To-day we are perhaps in too agnostic a state to be absorbed by such a
contemplation. The subject in a narrower sense is true at most to those
who will to cherish the solace of a salvation which they have not fully
apprehended. And so the Liszt symphony of the nineteenth century is not
a complete reflection of the Dante poem of the fourteenth. It becomes
for the devout believer almost a kind of church-liturgy,--a Mass by the
Abbé Liszt.

Rare qualities there undoubtedly are in the music: a reality of passion;
a certain simplicity of plan; the sensuous beauty of melodic and
harmonic touches.
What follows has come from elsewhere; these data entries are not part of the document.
-- pv_equiv track=rewrite | github.com/aguinane/SEP2-Tools | sep2tools/events.py | non_overlapping_periods
-- ===== SOURCE A (Python) =====
-- def non_overlapping_periods(events: list[tuple[int, int]]) -> list[tuple[int, int]]:
--     time_points = []
--     for start, end in events:
--         time_points.append((start, "start"))
--         time_points.append((end, "end"))
--     time_points.sort()
--
--     unique_intervals = []
--     current_interval_start = None
--     active_events = 0
--     for i, (time, typ) in enumerate(time_points):
--         if current_interval_start is not None and time > current_interval_start:
--             unique_intervals.append((current_interval_start, time))
--         if typ == "start":
--             active_events += 1
--         elif typ == "end":
--             active_events -= 1
--         current_interval_start = time
--
--     split_events = set()
--     for interval_start, interval_end in unique_intervals:
--         for start, end in events:
--             if start < interval_end and end > interval_start:
--                 split_events.add((max(start, interval_start), min(end, interval_end)))
--     return sorted(list(split_events))
-- ===== SOURCE B (Python) =====
-- def non_overlapping_periods(events: list[tuple[int, int]]) -> list[tuple[int, int]]:
--     # Sweep line: one pass over the sorted endpoint set with a running coverage
--     # counter; an elementary interval is emitted iff its coverage is positive.
--     delta = {}
--     for start, end in events:
--         w = 1 if start < end else 0  # an empty/reversed period covers nothing
--         delta[start] = delta.get(start, 0) + w
--         delta[end] = delta.get(end, 0) - w
--     times = sorted(delta)
--     out = []
--     active = 0
--     for t, nxt in zip(times, times[1:]):
--         active += delta[t]
--         if active > 0:
--             out.append((t, nxt))
--     return out
-- ===== Notes on version B (the rewrite author's own statement) =====
-- stated objective: faster
-- what changed: Replaced A's three passes (build+sort labelled endpoint pairs, rescan the whole event list for every elementary interval to build a set, then sort the set) by a sweep line: a delta dictionary (+1 at start, -1 at end for forward events), one sorted pass over the distinct endpoints with a running coverage counter, emitting each elementary interval whose coverage is positive, already in order.
import Mathlib
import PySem

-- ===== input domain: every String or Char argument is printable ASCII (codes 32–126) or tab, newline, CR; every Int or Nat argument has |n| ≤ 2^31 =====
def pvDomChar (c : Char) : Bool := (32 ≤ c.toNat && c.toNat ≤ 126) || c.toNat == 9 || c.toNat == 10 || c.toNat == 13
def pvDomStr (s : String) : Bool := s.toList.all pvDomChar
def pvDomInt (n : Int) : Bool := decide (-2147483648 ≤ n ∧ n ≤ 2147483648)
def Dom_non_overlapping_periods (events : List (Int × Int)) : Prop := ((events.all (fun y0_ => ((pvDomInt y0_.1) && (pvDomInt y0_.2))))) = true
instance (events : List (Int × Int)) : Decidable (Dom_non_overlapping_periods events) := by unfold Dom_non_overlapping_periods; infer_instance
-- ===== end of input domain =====

-- B re-implements A as a single sweep over the sorted endpoint set with a running
-- coverage counter (no rescan of all events per elementary interval); return values agree.

-- ===== PORT A =====
-- state of the 'for i, (time, typ) in enumerate(time_points)' loop:
-- (unique_intervals, current_interval_start, active_events); the enumerate index is unused.
def aScanStep (st : List (Int × Int) × Option Int × Int) (tt : Int × String) : List (Int × Int) × Option Int × Int :=
  let ui := match st.2.1 with
    | some c => if tt.1 > c then st.1 ++ [(c, tt.1)] else st.1
    | none => st.1
  let ae := if tt.2 = "start" then st.2.2 + 1 else if tt.2 = "end" then st.2.2 - 1 else st.2.2
  (ui, some tt.1, ae)

-- inner loop 'for start, end in events' of the split_events block, for the interval (u, v)
def aClipStep (u v : Int) (s : PySem.Set (Int × Int)) (p : Int × Int) : PySem.Set (Int × Int) :=
  if p.1 < v ∧ p.2 > u then PySem.Set.add s (max p.1 u, min p.2 v) else s

def non_overlapping_periods (events : List (Int × Int)) : List (Int × Int) :=
  let time_points := events.foldl (fun tp p => tp ++ [(p.1, "start"), (p.2, "end")]) []
  let time_points := PySem.List.sorted2 time_points (fun t => t.1) (fun t => t.2)
  let unique_intervals := ((PySem.List.enumerate time_points 0).foldl (fun st it => aScanStep st it.2) ([], none, 0)).1
  let split_events := unique_intervals.foldl (fun s iv => events.foldl (aClipStep iv.1 iv.2) s) PySem.Set.empty
  PySem.List.sorted2 split_events (fun t => t.1) (fun t => t.2)

-- ===== PORT B =====
-- delta[start] += w ; delta[end] -= w  with w = 1 if start < end else 0
def bDeltaStep (d : PySem.Dict Int Int) (p : Int × Int) : PySem.Dict Int Int :=
  let w : Int := if p.1 < p.2 then 1 else 0
  let d := d.insert p.1 (d.getD p.1 0 + w)
  d.insert p.2 (d.getD p.2 0 - w)

-- body of 'for t, nxt in zip(times, times[1:])': state (active, out)
def bSweepStep (delta : PySem.Dict Int Int) (st : Int × List (Int × Int)) (uv : Int × Int) : Int × List (Int × Int) :=
  let active := st.1 + delta.getD uv.1 0
  (active, if active > 0 then st.2 ++ [uv] else st.2)

def non_overlapping_periods_alt (events : List (Int × Int)) : List (Int × Int) :=
  let delta := events.foldl bDeltaStep PySem.Dict.empty
  let times := PySem.List.sorted delta.keys (fun x => x)
  let st := (List.zip times (PySem.List.slice times (some 1))).foldl (bSweepStep delta) ((0 : Int), [])
  st.2

-- ===== PRECONDITION & SPEC =====
def Spec_non_overlapping_periods (events : List (Int × Int)) (out : List (Int × Int)) : Prop := out = non_overlapping_periods_alt events
instance (events : List (Int × Int)) (out : List (Int × Int)) : Decidable (Spec_non_overlapping_periods events out) := by unfold Spec_non_overlapping_periods; infer_instance

-- ===== CLAIM (what is proved, stated in full; the proofs are below) =====
def Claim_equal_non_overlapping_periods : Prop := ∀ (events : List (Int × Int)), Dom_non_overlapping_periods events → Spec_non_overlapping_periods events (non_overlapping_periods events)

-- ===== LEMMAS AND PROOFS =====

-- all endpoints of the events, with multiplicity
def epsOf (events : List (Int × Int)) : List Int := events.flatMap (fun p => [p.1, p.2])
-- the distinct endpoints, strictly increasing
def tsOf (events : List (Int × Int)) : List Int := PySem.List.sorted (PySem.Set.ofList (epsOf events)) (fun x => x)
-- coverage count at time t (as an Int-valued sum of indicators)
def cntOf (events : List (Int × Int)) (t : Int) : Int := (events.map (fun p => if p.1 ≤ t ∧ t < p.2 then (1:Int) else 0)).sum
-- the per-event contribution to delta[t]
def wOf (p : Int × Int) (t : Int) : Int := (if p.1 = t ∧ p.1 < p.2 then 1 else 0) - (if p.2 = t ∧ p.1 < p.2 then 1 else 0)
def dOf (events : List (Int × Int)) (t : Int) : Int := (events.map (fun p => wOf p t)).sum
-- the common value of both programs
def targetOf (events : List (Int × Int)) : List (Int × Int) :=
  (List.zip (tsOf events) (tsOf events).tail).filter (fun uv => decide (0 < cntOf events uv.1))

-- strictly-increasing dedup of a (sorted) list, given the current value c
def sdedup (c : Int) : List Int → List Int
  | [] => []
  | x :: xs => if c < x then x :: sdedup x xs else sdedup c xs

theorem mem_epsOf_left {events : List (Int × Int)} {p : Int × Int} (hp : p ∈ events) :
    p.1 ∈ epsOf events := by
  simp only [epsOf, List.mem_flatMap]
  exact ⟨p, hp, by simp⟩

theorem mem_epsOf_right {events : List (Int × Int)} {p : Int × Int} (hp : p ∈ events) :
    p.2 ∈ epsOf events := by
  simp only [epsOf, List.mem_flatMap]
  exact ⟨p, hp, by simp⟩

theorem keys_insert_add (d : PySem.Dict Int Int) (k : Int) (v : Int) :
    (d.insert k v).keys = PySem.Set.add d.keys k := by
  by_cases h : d.contains k = true
  · rw [PySem.Dict.keys_insert_of_contains d v h, PySem.Set.add, if_pos]
    simpa [PySem.Set.contains] using (PySem.Dict.contains_iff_mem_keys d k).mp h
  · rw [PySem.Dict.keys_insert_of_not_contains d v (by simpa using h), PySem.Set.add, if_neg]
    simp only [PySem.Set.contains, List.contains_eq_mem, decide_eq_true_eq]
    exact fun hm => h ((PySem.Dict.contains_iff_mem_keys d k).mpr hm)

theorem bDelta_keys (events : List (Int × Int)) (d : PySem.Dict Int Int) :
    (events.foldl bDeltaStep d).keys = (epsOf events).foldl PySem.Set.add d.keys := by
  induction events generalizing d with
  | nil => simp [epsOf]
  | cons p es ih =>
    have heps : epsOf (p :: es) = p.1 :: p.2 :: epsOf es := by simp [epsOf]
    rw [List.foldl_cons, ih, heps, List.foldl_cons, List.foldl_cons]
    congr 1
    show (bDeltaStep d p).keys = _
    unfold bDeltaStep
    rw [keys_insert_add, keys_insert_add]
But a greatness in the whole musical expression that
may approach the grandeur of the poem, could only come in a suggestion
of symbolic truth; and here the composer seems to fail by a too close
clinging to ecclesiastic ritual. Yet in the agony of remorse, rising
from hopeless woe to a chastened worship of the light, is a strain of
inner truth that will leave the work for a long time a hold on human
interest.

Novel is the writing of words in the score, as if they are to be sung by
the instruments,--all sheer aside from the original purpose of the form.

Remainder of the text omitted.